De puro cabreado, Katz estaba al borde de la catalepsia. Se comportaba como si se sintiese profundamente traicionado por el sendero. Supongo que no era lo que esperaba.

Vi uno de sus guantes tirado en el camino treinta metros más atrás y fui a recuperarlo.

—Venga —le dije cuando volví a su lado—, ya no queda mucho.

—¿Cuánto?

—Kilómetro y medio.

—Joder... —se quejó amargamente.

—Ya te llevo yo la mochila.

Me la eché a la espalda. No es que estuviese precisamente vacía, pero el peso era ahora moderado. A saber lo que habría tirado.
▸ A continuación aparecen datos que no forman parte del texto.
theorem inv_step (R a : Int) (ha : 0 ≤ a) (r : Int → Int × Int) (q : Int → Option Int)
    (h : InvAB R r q) : InvAB R (rowStepA R r a) (rowStepB R q a) := by
  have hB : ∀ s, a ≤ s → s ≤ R →
      rowStepB R q a s = omin (q s) ((q (s - a)).map (· + 1)) := by
    intro s h1 h2
    simp only [rowStepB]
    rw [if_pos (And.intro h1 h2)]
  have hBout : ∀ s, s < a → rowStepB R q a s = q s := by
    intro s h1
    simp only [rowStepB]
    rw [if_neg (by omega)]
  intro j h0 hjR
  obtain ⟨hw0, hwj, hqp, hpnone⟩ := h j h0 hjR
  by_cases hj1 : 1 ≤ j
  · -- the loop body updates cell j
    have hra : rowStepA R r a j = cellStep r a j := by
      simp only [rowStepA]
      rw [if_pos (And.intro hj1 hjR)]
    by_cases hja : j - a ≥ 0
    · obtain ⟨hm0, hmj, hqm, hmnone⟩ := h (j - a) (by omega) (by omega)
      have hsub : ∀ w : Int, w + a - a = w := fun w => by ring
      -- q' is none strictly above both candidate weights (and ≤ j)
      have hN1 : ∀ s, (r j).2 < s → (r (j - a)).2 + a < s → s ≤ j → rowStepB R q a s = none := by
        intro s hs1 hs2 hs3
        by_cases hsa : a ≤ s
        · rw [hB s hsa (by omega), hpnone s hs1 hs3,
            hmnone (s - a) (by omega) (by omega)]
          rfl
        · rw [hBout s (by omega)]
          exact hpnone s hs1 hs3
      rw [hra]
      simp only [cellStep, if_pos hja]
      by_cases hC : (r (j - a)).2 + a > (r j).2 ∨
          ((r (j - a)).2 + a = (r j).2 ∧ (r (j - a)).1 + 1 < (r j).1)
      · rw [if_pos hC]
        rcases lt_or_ge (r j).2 ((r (j - a)).2 + a) with hgt | hle
        · -- strictly better weight: the new slot was unreachable before
          refine ⟨by omega, by omega, ?_, fun s hs1 hs2 => hN1 s (by omega) (by omega) hs2⟩
          rw [hB _ (by omega) (by omega), hpnone _ hgt (by omega), hsub, hqm]
          rfl
        · -- equal weight, strictly fewer items
          have heq : (r (j - a)).2 + a = (r j).2 := by omega
          have hlt : (r (j - a)).1 + 1 < (r j).1 := by
            rcases hC with h' | h'
            · omega
            · exact h'.2
          refine ⟨by omega, by omega, ?_, fun s hs1 hs2 => hN1 s (by omega) (by omega) hs2⟩
          rw [hB _ (by omega) (by omega), hsub, hqm, heq, hqp, Option.map_some,
            omin_some_some, if_pos hlt]
      · rw [if_neg hC]
        push Not at hC
        obtain ⟨hle, htie⟩ := hC
        refine ⟨hw0, hwj, ?_, fun s hs1 hs2 => hN1 s hs1 (by omega) hs2⟩
        by_cases hpa : a ≤ (r j).2
        · rw [hB _ hpa (by omega), hqp]
          cases hq2 : q ((r j).2 - a) with
          | none => rfl
          | some c =>
            have hle2 : (r j).2 - a ≤ (r (j - a)).2 := by
              by_contra hgt2
              rw [hmnone ((r j).2 - a) (by omega) (by omega)] at hq2
              simp at hq2
            have heq2 : (r j).2 - a = (r (j - a)).2 := by omega
            rw [heq2, hqm] at hq2
            have hc : c = (r (j - a)).1 := by
              have := Option.some.inj hq2; omega
            subst hc
            have hnotlt : ¬ ((r (j - a)).1 + 1 < (r j).1) := by
              have h3 := htie (by omega)
              omega
            rw [Option.map_some, omin_some_some, if_neg hnotlt]
        · rw [hBout _ (by omega)]
          exact hqp
    · -- a > j: cell kept, and no slot s ≤ j is touched (all have s < a)
      rw [hra]
      simp only [cellStep, if_neg hja]
      refine ⟨hw0, hwj, ?_, fun s hs1 hs2 => ?_⟩
      · rw [hBout _ (by omega)]
        exact hqp
      · rw [hBout _ (by omega)]
        exact hpnone s hs1 hs2
  · -- j = 0: the loop does not write cell 0, and slot 0 only competes with itself
    have hj0 : j = 0 := by omega
    subst hj0
    have hpw : (r 0).2 = 0 := le_antisymm hwj hw0
    have hra : rowStepA R r a 0 = r 0 := by simp [rowStepA]
    rw [hra]
    refine ⟨hw0, hwj, ?_, fun s hs1 hs2 => by omega⟩
    rw [hpw] at hqp ⊢
    by_cases ha0 : a ≤ 0
    · have haz : a = 0 := le_antisymm ha0 ha
      subst haz
      rw [hB 0 le_rfl hjR]
      have h2 : (0 : Int) - 0 = 0 := by ring
      rw [h2, hqp, Option.map_some, omin_some_some, if_neg (by omega)]
    · rw [hBout 0 (by omega)]
      exact hqp

theorem inv_fold (R : Int) (l : List Int) (hl : ∀ x ∈ l, 0 ≤ x)
    (r : Int → Int × Int) (q : Int → Option Int) (h : InvAB R r q) :
    InvAB R (l.foldl (rowStepA R) r) (l.foldl (rowStepB R) q) := by
  induction l generalizing r q with
  | nil => exact h
  | cons a l ih =>
    exact ih (fun x hx => hl x (List.mem_cons_of_mem _ hx)) _ _
      (inv_step R a (hl a (List.mem_cons_self)) r q h)

theorem inv_base (R : Int) : InvAB R (fun _ => (0, 0)) q0 := by
  intro j h0 hR
  refine ⟨le_refl 0, h0, rfl, fun s hs _ => ?_⟩
  simp only at hs
  simp [q0]
  omega

theorem inv_rows (R : Int) (l : List Int) (hl : ∀ x ∈ l, 0 ≤ x) :
    InvAB R (rowA R l) (rowB R l) :=
  inv_fold R l hl _ _ (inv_base R)

-- ---- generic indexing helpers ----

theorem pvAGet?_nonneg {α : Type} (xs : Array α) (i : Int) (h : 0 ≤ i) :
    pvAGet? xs i = xs[i.toNat]? := by
  unfold pvAGet?
  rw [if_neg (by omega)]

theorem aget?_aset {α : Type} (xs : Array α) (t s : Int) (v : α)
    (hs : 0 ≤ s) (ht : 0 ≤ t) (htl : t.toNat < xs.size) :
    pvAGet? (pvASet xs t v) s = if s = t then some v else pvAGet? xs s := by
  unfold pvASet
  rw [if_neg (by omega), pvAGet?_nonneg _ _ hs, pvAGet?_nonneg _ _ hs,
    Array.getElem?_setIfInBounds]
  by_cases h : s = t
  · subst h
    rw [if_pos rfl, if_pos rfl, if_pos htl]
  · rw [if_neg h, if_neg (by omega)]

theorem asize_aset {α : Type} (xs : Array α) (t : Int) (v : α) :
    (pvASet xs t v).size = xs.size := by
  unfold pvASet
  split
  · split
    · exact Array.size_setIfInBounds
    · rfl
  · exact Array.size_setIfInBounds

theorem aget?_amodify {α : Type} (xs : Array α) (i k : Int) (f : α → α)
    (hk : 0 ≤ k) (hi : 0 ≤ i) :
    pvAGet? (pvAModify xs i f) k =
      if k = i then (pvAGet? xs k).map f else pvAGet? xs k := by
  unfold pvAModify
  rw [if_neg (by omega), pvAGet?_nonneg _ _ hk, pvAGet?_nonneg _ _ hk,
    Array.getElem?_modify]
  by_cases h : k = i
  · subst h
    rw [if_pos rfl, if_pos rfl]
  · rw [if_neg (by omega), if_neg h]

theorem asize_amodify {α : Type} (xs : Array α) (i : Int) (f : α → α) :
    (pvAModify xs i f).size = xs.size := by
  unfold pvAModify
  split
  · split
    · exact Array.size_modify
    · rfl
  · exact Array.size_modify

theorem aget?_map_const {α β : Type} (c : β) (l : List α) (s : Int)
    (hs : 0 ≤ s) (hl : s.toNat < l.length) :
    pvAGet? ((l.map (fun _ => c)).toArray) s = some c := by
  rw [pvAGet?_nonneg _ _ hs, List.getElem?_toArray]
  simp [hl]

-- ---- B-side plumbing: the reach list tracks rowB ----

-- the inner loop body of B (identical, as a named function, for the lemmas)
def bstepF (a : Int) (reach : Array (Option Int)) (s : Int) : Array (Option Int) :=
  match (pvAGet? reach (s - a)).getD none with
  | none => reach
  | some c =>
    match (pvAGet? reach s).getD none with
    | none => pvASet reach s (some (c + 1))
    | some b => if c + 1 < b then pvASet reach s (some (c + 1)) else reach

def RelB (R : Int) (reach : Array (Option Int)) (q : Int → Option Int) : Prop :=
  reach.size = R.toNat + 1 ∧
    ∀ s : Int, 0 ≤ s → s ≤ R → pvAGet? reach s = some (q s)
Trepamos mal que bien colina arriba y llegamos a la cima con la penumbra del anochecer. Unos pocos cientos de metros tras la cumbre había una zona de acampada con un refugio de madera en un claro del bosque rodeado de negros árboles. Ya había allí un montón de gente, mucha más de la que esperaba encontrar tan al principio de la temporada. El refugio, una construcción muy básica cerrada por tres lados y con el tejado a un agua, parecía abarrotado, y por el claro se veían esparcidas una docena de tiendas de campaña. Aquí y allá se oía el silbido de los hornillos de gas y se veían las volutas de humo y vapor de la comida, y gente joven y desgarbada deambulando.

Busqué un espacio en el borde del claro, casi en el bosque, donde pudiéramos estar más tranquilos.

—No sé montar mi tienda... —dijo Katz con tono malhumorado.

—Ya te la monto yo —«..., niñato gordinflón».

De repente, me sentí muy cansado.

Katz se sentó en un tronco a ver cómo yo plantaba su tienda. Cuando terminé, metió dentro su estera y el saco de dormir, y a continuación Katz entró en ella a gatas. Me dediqué entonces a montar mi tienda y puse mucho esmero en convertirla en un pequeño hogar. Cuando terminé, me di cuenta de que en la tienda de Katz no se percibían movimiento o sonido algunos.

—¿Te has echado a dormir? —pregunté, incrédulo.

—Ajá —respondió con un gruñido afirmativo.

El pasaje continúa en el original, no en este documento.